Но здесь на кону больше, чем мирные отношения между коллегами. Чтобы делать нашу работу, нам, физикам, требуются значительные ресурсы, которые обеспечиваются, большей частью, нашими согражданами – через налоги, а также и через деньги фондов. Взамен они просят только возможность видеть через наши плечи, как мы выковываем будущее и углубляем человеческое знание мира, частью которого мы являемся. Те физики, которые общаются с публикой через статьи ли, публичные выступления, телевидение или Интернет, несут обязанность рассказывать честную историю. Мы должны стараться представить неудачи вместе с успехами. В самом деле, честность по поводу ошибок означает возможность помочь, вместо того, чтобы мешать нашему делу. В конце концов, поддерживающие нас люди живут в реальном мире. Они знают, что прогресс во всех попытках требует, чтобы принимались во внимание реальные риски, что временами мы будем терпеть неудачу.
В последние годы множество книг и журнальных статей для широкой публики описывали ошеломляющие новые идеи, которые вырабатывали физики-теоретики. Некоторые из этих хроник меньше всего заботились об объяснении именно того, насколько далеко новые идеи находятся как от экспериментального тестирования, так и от математического доказательства. Получая выгоду от желания публики знать, как работает вселенная, я чувствую обязанность подтвердить, что рассказываемая в этой книге история строго придерживается фактов. Я надеюсь, что представление различных проблем, которые мы оказались не в состоянии решить, прозрачно объяснит, что поддерживается экспериментом, а что нет, и отличит факты от спекуляций и интеллектуальных фантазий.
Прежде всего, мы, физики, несем ответственность за будущее нашего ремесла. Наука, как я обосную позже, основывается на этике, а этика требует честности от части практиков науки. Это также требует, чтобы каждый ученый был знатоком того, во что он или она верит, так, чтобы каждая неподтвержденная идея встречалась со здоровой дозой скептицизма и критики, пока она не будет доказана. Это, с другой стороны, требует, чтобы в научном сообществе поддерживалась и приветствовалась диверсификация подходов к нерешенным проблемам. Мы проводим исследования, поскольку даже самый умный среди нас не знает ответа. Часто ответ лежит в ином направлении, чем то, которому следовали в рамках генеральной линии. В этих случаях, и даже когда генеральное направление считается правильным, прогресс науки зависит от здоровой поддержки ученых, которые придерживались отличающихся взглядов.

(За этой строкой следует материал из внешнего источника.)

-- parity of the binomial coefficient: A's factorial test vs B's Lucas bit test
theorem cond_bridge (a b i : Int) (h1 : max (a - b + 1) 0 ≤ i) (h2 : i < (a >>> (1:Nat)) + 1) :
    (PySem.Int.band (pvBinCoeffA (b - i - 1) (a - 2 * i)) 1 == 0)
      = !(PySem.Int.band (a - 2 * i) (b + i - a - 1) == 0) := by
  have hsh : a >>> (1:Nat) = a / 2 := by rw [Int.shiftRight_eq_div_pow]; norm_num
  rw [hsh] at h2
  have hk : 0 ≤ a - 2 * i := by omega
  have hm : 0 ≤ b + i - a - 1 := by omega
  obtain ⟨k, hk'⟩ : ∃ k : Nat, a - 2 * i = (k : Int) :=
    ⟨(a - 2 * i).toNat, (Int.toNat_of_nonneg hk).symm⟩
  obtain ⟨m, hm'⟩ : ∃ m : Nat, b + i - a - 1 = (m : Int) :=
    ⟨(b + i - a - 1).toNat, (Int.toNat_of_nonneg hm).symm⟩
  have hn : b - i - 1 = ((k + m : Nat) : Int) := by push_cast; omega
  rw [hn, hk', hm', pvBinCoeffA_choose (k + m) k (Nat.le_add_right k m)]
  have hlucas := lucas_add (k + m) k m rfl
  have hband1 : PySem.Int.band ((Nat.choose (k + m) k : Nat) : Int) 1
      = ((Nat.choose (k + m) k % 2 : Nat) : Int) := by
    rw [show (1:Int) = ((1:Nat):Int) from rfl, PySem.Int.band_natCast, Nat.and_one_is_mod]
  rw [hband1, PySem.Int.band_natCast]
  by_cases hc : k &&& m = 0
  · have h1' : Nat.choose (k + m) k % 2 = 1 := hlucas.mpr hc
    simp [h1', hc]
  · have h0' : Nat.choose (k + m) k % 2 = 0 := by
      rcases Nat.mod_two_eq_zero_or_one (Nat.choose (k + m) k) with h | h
      · exact h
      · exact absurd (hlucas.mp h) hc
    simp [h0', hc]

-- cancel_mod_2: A's quadratic rescan equals B's counter-dict pass
theorem rep_count (xs : List (List Int)) (x : List Int) :
    (PySem.List.pyRange 0 (PySem.List.len xs) 1).foldl
      (fun n j => if x == PySem.List.pyGetD xs j [] then n + 1 else n) (0:Int)
      = (List.count x xs : Int) := by
  rw [PySem.List.foldl_pyRange_zero_pyGetD xs [] (fun n y => if x == y then n + 1 else n) 0]
  rw [PySem.List.foldl_congr_mem xs _ (fun n y => if y == x then n + 1 else n) 0
    (by
      intro acc y _
      by_cases h : x = y
      · simp [h]
      · have h' : ¬ y = x := fun e => h e.symm
        simp [h, h'])]
  rw [PySem.List.foldl_beq_add_one]
  ring

theorem cancel_eq (xs : List (List Int)) :
    pvCancelMod2A xs
      = xs.foldl (fun out t =>
          if (PySem.Int.mod
                (((xs.foldl (fun d t => d.insert t (d.getD t 0 + 1)) PySem.Dict.empty).get? t).getD 0)
                2 == 1) && !(out.contains t) then out ++ [t] else out) [] := by
  unfold pvCancelMod2A
  calc
    (PySem.List.pyRange 0 (PySem.List.len xs) 1).foldl (fun clean i =>
        let x := PySem.List.pyGetD xs i []
        let rep : Int := (PySem.List.pyRange 0 (PySem.List.len xs) 1).foldl (fun n j =>
          if x == PySem.List.pyGetD xs j [] then n + 1 else n) 0
        if PySem.Int.mod rep 2 == 1 then
          if !(clean.contains x) then clean ++ [x] else clean
        else clean) []
      = (PySem.List.pyRange 0 (PySem.List.len xs) 1).foldl (fun clean i =>
          if PySem.Int.mod ((List.count (PySem.List.pyGetD xs i []) xs : Nat) : Int) 2 == 1 then
            if !(clean.contains (PySem.List.pyGetD xs i [])) then
              clean ++ [PySem.List.pyGetD xs i []]
            else clean
          else clean) [] := by
        apply PySem.List.foldl_congr_mem
        intro acc i _
        simp only [rep_count]
    _ = xs.foldl (fun clean x =>
          if PySem.Int.mod ((List.count x xs : Nat) : Int) 2 == 1 then
            if !(clean.contains x) then clean ++ [x] else clean
          else clean) [] := by
        exact PySem.List.foldl_pyRange_zero_pyGetD xs []
          (fun clean x =>
            if PySem.Int.mod ((List.count x xs : Nat) : Int) 2 == 1 then
              if !(clean.contains x) then clean ++ [x] else clean
            else clean) []
    _ = xs.foldl (fun out t =>
          if (PySem.Int.mod ((List.count t xs : Nat) : Int) 2 == 1) && !(out.contains t) then
            out ++ [t]
          else out) [] := by
        apply PySem.List.foldl_congr_mem
        intro acc x _
        cases hc : (PySem.Int.mod ((List.count x xs : Nat) : Int) 2 == 1) <;>
          cases hm : acc.contains x <;> simp [*]
    _ = xs.foldl (fun out t =>
          if (PySem.Int.mod
                (((xs.foldl (fun d t => d.insert t (d.getD t 0 + 1)) PySem.Dict.empty).get? t).getD 0)
                2 == 1) && !(out.contains t) then out ++ [t] else out) [] := by
        rw [PySem.Dict.foldl_insert_getD_add_one_eq_counter xs]
        apply PySem.List.foldl_congr_mem
        intro acc t _
        rw [← PySem.Dict.getD_eq_get?_getD, PySem.Dict.getD_counter]

-- the term lists produced by the two programs are equal
theorem terms_eq (l : List Int) :
    (if pvIsAdmissibleA l then [l]
     else
       (PySem.List.pyRange
          (max (PySem.List.pyGetD l 0 0 - PySem.List.pyGetD l 1 0 + 1) 0)
          ((PySem.List.pyGetD l 0 0 >>> (1 : Nat)) + 1) 1).foldl (fun acc i =>
         let c := pvBinCoeffA (PySem.List.pyGetD l 1 0 - i - 1) (PySem.List.pyGetD l 0 0 - 2 * i)
         if PySem.Int.band c 1 == 0 then acc
         else if i == 0 then acc ++ [[PySem.List.pyGetD l 0 0 + PySem.List.pyGetD l 1 0 - i]]
         else acc ++ [[PySem.List.pyGetD l 0 0 + PySem.List.pyGetD l 1 0 - i, i]]) [])
      = pvTermsB l := by
  unfold pvTermsB
  rw [isAdmissibleA_eq]
  set a := PySem.List.pyGetD l 0 0 with ha
  set b := PySem.List.pyGetD l 1 0 with hb
  by_cases hadm : ((PySem.List.pyRange 0 (PySem.List.len l - 1) 1).all
      (fun i => decide (PySem.List.pyGetD l i 0 ≥ 2 * PySem.List.pyGetD l (i + 1) 0))) = true
  · rw [if_pos hadm, if_pos hadm]
  · rw [if_neg hadm, if_neg hadm]
    apply PySem.List.foldl_congr_mem
    intro acc i hi
    rw [PySem.List.mem_pyRange_one] at hi
    have hbridge := cond_bridge a b i hi.1 hi.2
    simp only []
    rw [hbridge]
    cases hcond : (PySem.Int.band (a - 2 * i) (b + i - a - 1) == 0) <;>
      cases hi0 : (i == (0:Int)) <;> simp [*]

-- ===== VERDICT (by name: the statement is the Claim_ definition above) =====
theorem adem_relation_spec : Claim_equal_adem_relation := by
  unfold Claim_equal_adem_relation
  intro l _
  unfold Spec_adem_relation
  show adem_relation l = adem_relation_alt l
  simp only [adem_relation, adem_relation_alt]
  rw [terms_eq l, cancel_eq (pvTermsB l)]
-- pv_equiv track=rewrite | github.com/DANU011/CodingTest | DANU/python/16120.py | check_ppap
-- ===== SOURCE A (Python) =====
-- def check_ppap(s):
--     ppap = []
--     ans = 'NP'
--
--     for i in s:
--         ppap.append(i)
--         if len(ppap) >= 4 and ppap[-4:] == ['P', 'P', 'A', 'P']:
--             for _ in range(3):
--                 ppap.pop()
--
--     if len(ppap) == 1 and ppap[0] == 'P':
--         ans = 'PPAP'
--
--     return ans
-- ===== SOURCE B (Python) =====
-- def check_ppap(s):
--     while 'PPAP' in s:
--         s = s.replace('PPAP', 'P')
--     return 'PPAP' if s == 'P' else 'NP'
-- ===== Notes on version B (the rewrite author's own statement) =====
-- stated objective: faster
-- what changed: Replaced the single-pass stack that inspects and pops the last four elements by a fixpoint loop that repeatedly rewrites every occurrence of the pattern to a single character and tests the normal form.
import Mathlib
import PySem

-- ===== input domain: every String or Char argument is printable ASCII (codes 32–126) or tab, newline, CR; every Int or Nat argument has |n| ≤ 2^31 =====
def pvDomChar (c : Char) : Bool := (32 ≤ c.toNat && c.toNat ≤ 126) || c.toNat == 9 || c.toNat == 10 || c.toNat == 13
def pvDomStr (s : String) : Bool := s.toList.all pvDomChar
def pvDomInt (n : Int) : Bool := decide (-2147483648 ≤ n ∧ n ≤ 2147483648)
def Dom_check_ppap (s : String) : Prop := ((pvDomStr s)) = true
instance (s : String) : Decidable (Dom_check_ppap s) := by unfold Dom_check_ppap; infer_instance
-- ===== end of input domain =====

-- B replaces A's one-pass last-four-elements stack by a fixpoint loop that repeatedly rewrites
-- the four-character pattern to one character until none is left (measured faster in CPython,
-- where str.replace runs in C while A loops per character).

-- ===== PORT A =====
-- loop body of A's for-loop (append, check ppap[-4:], pop three times)
def aStep (ppap0 : List Char) (i : Char) : List Char :=
  let ppap := ppap0 ++ [i]
  if 4 ≤ ppap.length ∧ PySem.List.slice ppap (some (-4)) none = ['P', 'P', 'A', 'P'] then
    -- for _ in range(3): ppap.pop()  — pop() on a list of length ≥ 4, exact as dropLast
    (List.range 3).foldl (fun l _ => l.dropLast) ppap
  else ppap

def check_ppap (s : String) : String :=
  let ppap := s.toList.foldl aStep []
  let ans := "NP"
  -- len(ppap) == 1 and ppap[0] == 'P' : short-circuit guarantees the index is in range
  if ppap.length = 1 ∧ PySem.List.pyGetD ppap 0 ' ' = 'P' then "PPAP" else ans

-- ===== PORT B =====
-- helpers needed by ppapLoop's termination proof (they characterise PySem.Chars.replace)
def ppapPat : List Char := ['P', 'P', 'A', 'P']

-- structural form of str.replace('PPAP','P') (leftmost, non-overlapping)
def repPPAP : List Char → List Char
  | [] => []
  | c :: t =>
    if ppapPat.isPrefixOf (c :: t) then 'P' :: repPPAP (t.drop 3) else c :: repPPAP t
termination_by l => l.length
decreasing_by all_goals (simp only [List.length_drop, List.length_cons]; omega)

theorem goPPAP_eq_rep : ∀ (fuel : Nat) (l acc : List Char), l.length ≤ fuel →
    PySem.Chars.replace.go ppapPat ['P'] fuel l acc = acc.reverse ++ repPPAP l := by
  intro fuel
  induction fuel using Nat.strong_induction_on with
  | _ fuel ih =>
    intro l acc hlen
    match fuel, l with
    | 0, l =>
      have : l = [] := by cases l <;> simp_all
      subst this; simp [PySem.Chars.replace.go]; rw [repPPAP]
    | (f + 1), [] => simp [PySem.Chars.replace.go]; rw [repPPAP]
    | (f + 1), (c :: t) =>
      rw [PySem.Chars.replace.go]
      by_cases hp : ppapPat.isPrefixOf (c :: t)
      · have hlt : (List.drop ppapPat.length (c :: t)).length ≤ f := by
          simp [ppapPat] at *; omega
        rw [if_pos hp, ih f (by omega) _ _ hlt]
        have : List.drop ppapPat.length (c :: t) = t.drop 3 := by simp [ppapPat]
        rw [this, repPPAP, if_pos hp]; simp
      · have hlt : t.length ≤ f := by simp at hlen; omega
        rw [if_neg hp, ih f (by omega) _ _ hlt, repPPAP, if_neg hp]; simp

theorem replacePPAP_eq_rep (l : List Char) :
    PySem.Chars.replace l ppapPat ['P'] = repPPAP l := by
  rw [PySem.Chars.replace]
  simp only [ppapPat, List.isEmpty_cons]
  exact goPPAP_eq_rep l.length l [] (le_refl _)

theorem repPPAP_len_le : ∀ l : List Char, (repPPAP l).length ≤ l.length := by
  intro l
  fun_induction repPPAP l with
  | case1 => simp
  | case2 c t hp ih =>
    have := List.IsPrefix.length_le (List.isPrefixOf_iff_prefix.mp hp)
    simp [ppapPat] at this
    simp at ih ⊢; omega
  | case3 c t hp ih => simpa using ih

theorem repPPAP_len_lt : ∀ l : List Char, ppapPat <:+: l → (repPPAP l).length < l.length := by
  intro l
  fun_induction repPPAP l with
  | case1 => intro h; simp [ppapPat] at h
  | case2 c t hp ih =>
    intro _
    have h4 : 4 ≤ (c :: t).length := by
      have := List.IsPrefix.length_le (List.isPrefixOf_iff_prefix.mp hp)
      simpa [ppapPat] using this
    have := repPPAP_len_le (t.drop 3)
    simp at h4 this ⊢; omega
  | case3 c t hp ih =>
    intro hinf
    have ht : ppapPat <:+: t := by
      obtain ⟨pre, suf, hps⟩ := hinf
      match pre with
      | [] => exact absurd (List.isPrefixOf_iff_prefix.mpr ⟨suf, by simpa using hps⟩) hp
      | a :: pre' =>
        have h2 : a :: (pre' ++ ppapPat ++ suf) = c :: t := by
          simpa only [List.cons_append] using hps
        exact ⟨pre', suf, ((List.cons.injEq _ _ _ _).mp h2).2⟩
    have := ih ht
    simp at this ⊢; omega

theorem replacePPAP_len_lt (l : List Char) (h : PySem.Chars.isIn ppapPat l = true) :
    (PySem.Chars.replace l ppapPat ['P']).length < l.length := by
  rw [replacePPAP_eq_rep]
  exact repPPAP_len_lt l ((PySem.Chars.isIn_iff_infix _ _).mp h)

-- while 'PPAP' in s: s = s.replace('PPAP','P')   (Python str ported via toList, exact)
def ppapLoop (l : List Char) : List Char :=
  if h : PySem.Chars.isIn ['P', 'P', 'A', 'P'] l then
    ppapLoop (PySem.Chars.replace l ['P', 'P', 'A', 'P'] ['P'])
  else l
termination_by l.length
decreasing_by exact replacePPAP_len_lt l h

def check_ppap_alt (s : String) : String :=
  if ppapLoop s.toList = ['P'] then "PPAP" else "NP"

-- ===== PRECONDITION & SPEC =====
def Spec_check_ppap (s : String) (out : String) : Prop := out = check_ppap_alt s
instance (s : String) (out : String) : Decidable (Spec_check_ppap s out) := by unfold Spec_check_ppap; infer_instance

-- ===== CLAIM (what is proved, stated in full; the proofs are below) =====
def Claim_equal_check_ppap : Prop := ∀ (s : String), Dom_check_ppap s → Spec_check_ppap s (check_ppap s)

-- ===== LEMMAS AND PROOFS =====

-- A's step on the reversed stack
def rstep (r : List Char) (c : Char) : List Char :=
  if c = 'P' ∧ r.take 3 = ['A', 'P', 'P'] then 'P' :: r.drop 3 else c :: r

-- feeding 'PPAP' into any stack equals feeding 'P' (the rewrite is invisible to A's stack)
theorem rstep_ppap (r : List Char) :
    rstep (rstep (rstep (rstep r 'P') 'P') 'A') 'P' = rstep r 'P' := by
  by_cases h : r.take 3 = ['A', 'P', 'P']
  · have e1 : rstep r 'P' = 'P' :: r.drop 3 := by rw [rstep, if_pos ⟨rfl, h⟩]
    have e2 : rstep ('P' :: r.drop 3) 'P' = 'P' :: 'P' :: r.drop 3 := by
      rw [rstep, if_neg (by simp)]
    have e3 : rstep ('P' :: 'P' :: r.drop 3) 'A' = 'A' :: 'P' :: 'P' :: r.drop 3 := by
      rw [rstep, if_neg (by simp)]
    have e4 : rstep ('A' :: 'P' :: 'P' :: r.drop 3) 'P' = 'P' :: r.drop 3 := by
      rw [rstep, if_pos ⟨rfl, by simp⟩]; simp
    rw [e1, e2, e3, e4]
  · have e1 : rstep r 'P' = 'P' :: r := by rw [rstep, if_neg (by simp [h])]
    have e2 : rstep ('P' :: r) 'P' = 'P' :: 'P' :: r := by rw [rstep, if_neg (by simp)]
    have e3 : rstep ('P' :: 'P' :: r) 'A' = 'A' :: 'P' :: 'P' :: r := by
      rw [rstep, if_neg (by simp)]
    have e4 : rstep ('A' :: 'P' :: 'P' :: r) 'P' = 'P' :: r := by
      rw [rstep, if_pos ⟨rfl, by simp⟩]; simp
    rw [e1, e2, e3, e4]

theorem aStep_eq_rstep (st : List Char) (c : Char) :
    aStep st c = (rstep st.reverse c).reverse := by
  unfold aStep
  dsimp only
  rw [PySem.List.slice_from_neg_ofNat (st ++ [c]) 4 (by norm_num)]
  have hdrop : (st ++ [c]).drop ((st ++ [c]).length - 4) = (c :: st.reverse.take 3).reverse := by
    have := List.take_reverse (xs := st ++ [c]) (i := 4)
    have h2 : (st ++ [c]).reverse.take 4 = c :: st.reverse.take 3 := by
      simp [List.take_succ_cons]
    rw [h2] at this
    rw [this, List.reverse_reverse]
  rw [hdrop]
  have hiff : (c :: st.reverse.take 3).reverse = ['P', 'P', 'A', 'P'] ↔
      c = 'P' ∧ st.reverse.take 3 = ['A', 'P', 'P'] := by
    rw [show (['P', 'P', 'A', 'P'] : List Char) = ['P', 'A', 'P', 'P'].reverse from rfl]
    rw [List.reverse_inj]
    constructor
    · intro h; exact ⟨(List.cons.injEq _ _ _ _ |>.mp h).1, by
        have := (List.cons.injEq _ _ _ _ |>.mp h).2
        cases hst : st.reverse.take 3 <;> simp_all⟩
    · rintro ⟨rfl, h⟩; rw [h]
  by_cases hc : c = 'P' ∧ st.reverse.take 3 = ['A', 'P', 'P']
  · have h3 : 3 ≤ st.length := by
      have := congrArg List.length hc.2; simp at this; omega
    rw [if_pos ⟨by simp; omega, hiff.mpr hc⟩, rstep, if_pos hc]
    obtain ⟨rfl, htake⟩ := hc
    have hst : st = (st.reverse.drop 3).reverse ++ ['P', 'P', 'A'] := by
      conv_lhs => rw [← List.reverse_reverse st]
      conv_lhs => rw [← List.take_append_drop 3 st.reverse, htake]
      simp
    rw [show List.range 3 = [0, 1, 2] from rfl]
    simp only [List.foldl_cons, List.foldl_nil]
    conv_lhs => rw [hst]
    simp
  · rw [if_neg (by rw [hiff]; tauto), rstep, if_neg hc]
    simp

theorem foldA_eq (l : List Char) : ∀ st : List Char,
    l.foldl aStep st = (l.foldl rstep st.reverse).reverse := by
  induction l with
  | nil => intro st; simp
  | cons c t ih =>
    intro st
    simp only [List.foldl_cons]
    rw [aStep_eq_rstep, ih, List.reverse_reverse]

theorem no_red (l : List Char) : ∀ st : List Char,
    ¬ ppapPat <:+: (st.reverse ++ l) → l.foldl rstep st = l.reverse ++ st := by
  induction l with
  | nil => intro st _; simp
  | cons c t ih =>
    intro st hni
    have hstep : rstep st c = c :: st := by
      rw [rstep, if_neg]
      rintro ⟨rfl, htake⟩
      apply hni
      have hst : st = 'A' :: 'P' :: 'P' :: st.drop 3 := by
        conv_lhs => rw [← List.take_append_drop 3 st, htake]
        rfl
      refine ⟨(st.drop 3).reverse, t, ?_⟩
      conv_rhs => rw [hst]
      simp [ppapPat]
    simp only [List.foldl_cons, hstep]
    rw [ih (c :: st) (by simpa using hni)]
    simp

theorem rep_run (l : List Char) : ∀ st : List Char,
    (repPPAP l).foldl rstep st = l.foldl rstep st := by
  fun_induction repPPAP l with
  | case1 => intro st; rfl
  | case2 c t hp ih =>
    intro st
    have hl : c :: t = ppapPat ++ t.drop 3 := by
      obtain ⟨u, hu⟩ := List.isPrefixOf_iff_prefix.mp hp
      have : u = t.drop 3 := by
        have := congrArg (List.drop 4) hu
        simpa [ppapPat] using this
      rw [← hu, this]
    conv_rhs => rw [hl]
    rw [List.foldl_cons, ih]
    show List.foldl rstep (rstep st 'P') (t.drop 3) = _
    rw [List.foldl_append]
    congr 1
    exact (rstep_ppap st).symm
  | case3 c t hp ih =>
    intro st
    simp only [List.foldl_cons, ih]

theorem ppapLoop_run (l : List Char) :
    (ppapLoop l).foldl rstep ([] : List Char) = l.foldl rstep ([] : List Char)
      ∧ ¬ ppapPat <:+: ppapLoop l := by
  fun_induction ppapLoop l with
  | case1 l h ih =>
    refine ⟨?_, ih.2⟩
    rw [ih.1, show (['P','P','A','P'] : List Char) = ppapPat from rfl, replacePPAP_eq_rep, rep_run]
  | case2 l h =>
    exact ⟨rfl, (PySem.Chars.isIn_eq_false_iff _ _).mp (by simpa [ppapPat] using h)⟩

theorem stack_eq_loop (l : List Char) : l.foldl aStep [] = ppapLoop l := by
  rw [foldA_eq]
  simp only [List.reverse_nil]
  have h := ppapLoop_run l
  have hnf := no_red (ppapLoop l) [] (by simpa using h.2)
  rw [← h.1, hnf]
  simp

-- ===== VERDICT (by name: the statement is the Claim_ definition above) =====
theorem check_ppap_spec : Claim_equal_check_ppap := by
  intro s _
  unfold Spec_check_ppap check_ppap check_ppap_alt
  rw [stack_eq_loop]
  rcases h : ppapLoop s.toList with _ | ⟨c, t⟩
  · simp
  · by_cases hc : c = 'P' ∧ t = []
    · obtain ⟨rfl, rfl⟩ := hc; simp [PySem.List.pyGetD_zero_cons]
    · have : ¬ (c :: t = ['P']) := by simpa using fun h1 h2 => hc ⟨h1, h2⟩
      simp [PySem.List.pyGetD_zero_cons, this]
      intro hlen hoops
      cases t <;> simp_all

Наука требует деликатного баланса между конформизмом и разнообразием. Поскольку так легко ошибиться, поскольку ответы не известны, эксперты, не важно, насколько умные или натренированные, не сойдутся во мнениях по поводу того, какой подход более вероятно даст плоды. Следовательно, если наука хочет двигаться вперед, научное сообщество должно поддерживать различные подходы к каждой отдельной проблеме.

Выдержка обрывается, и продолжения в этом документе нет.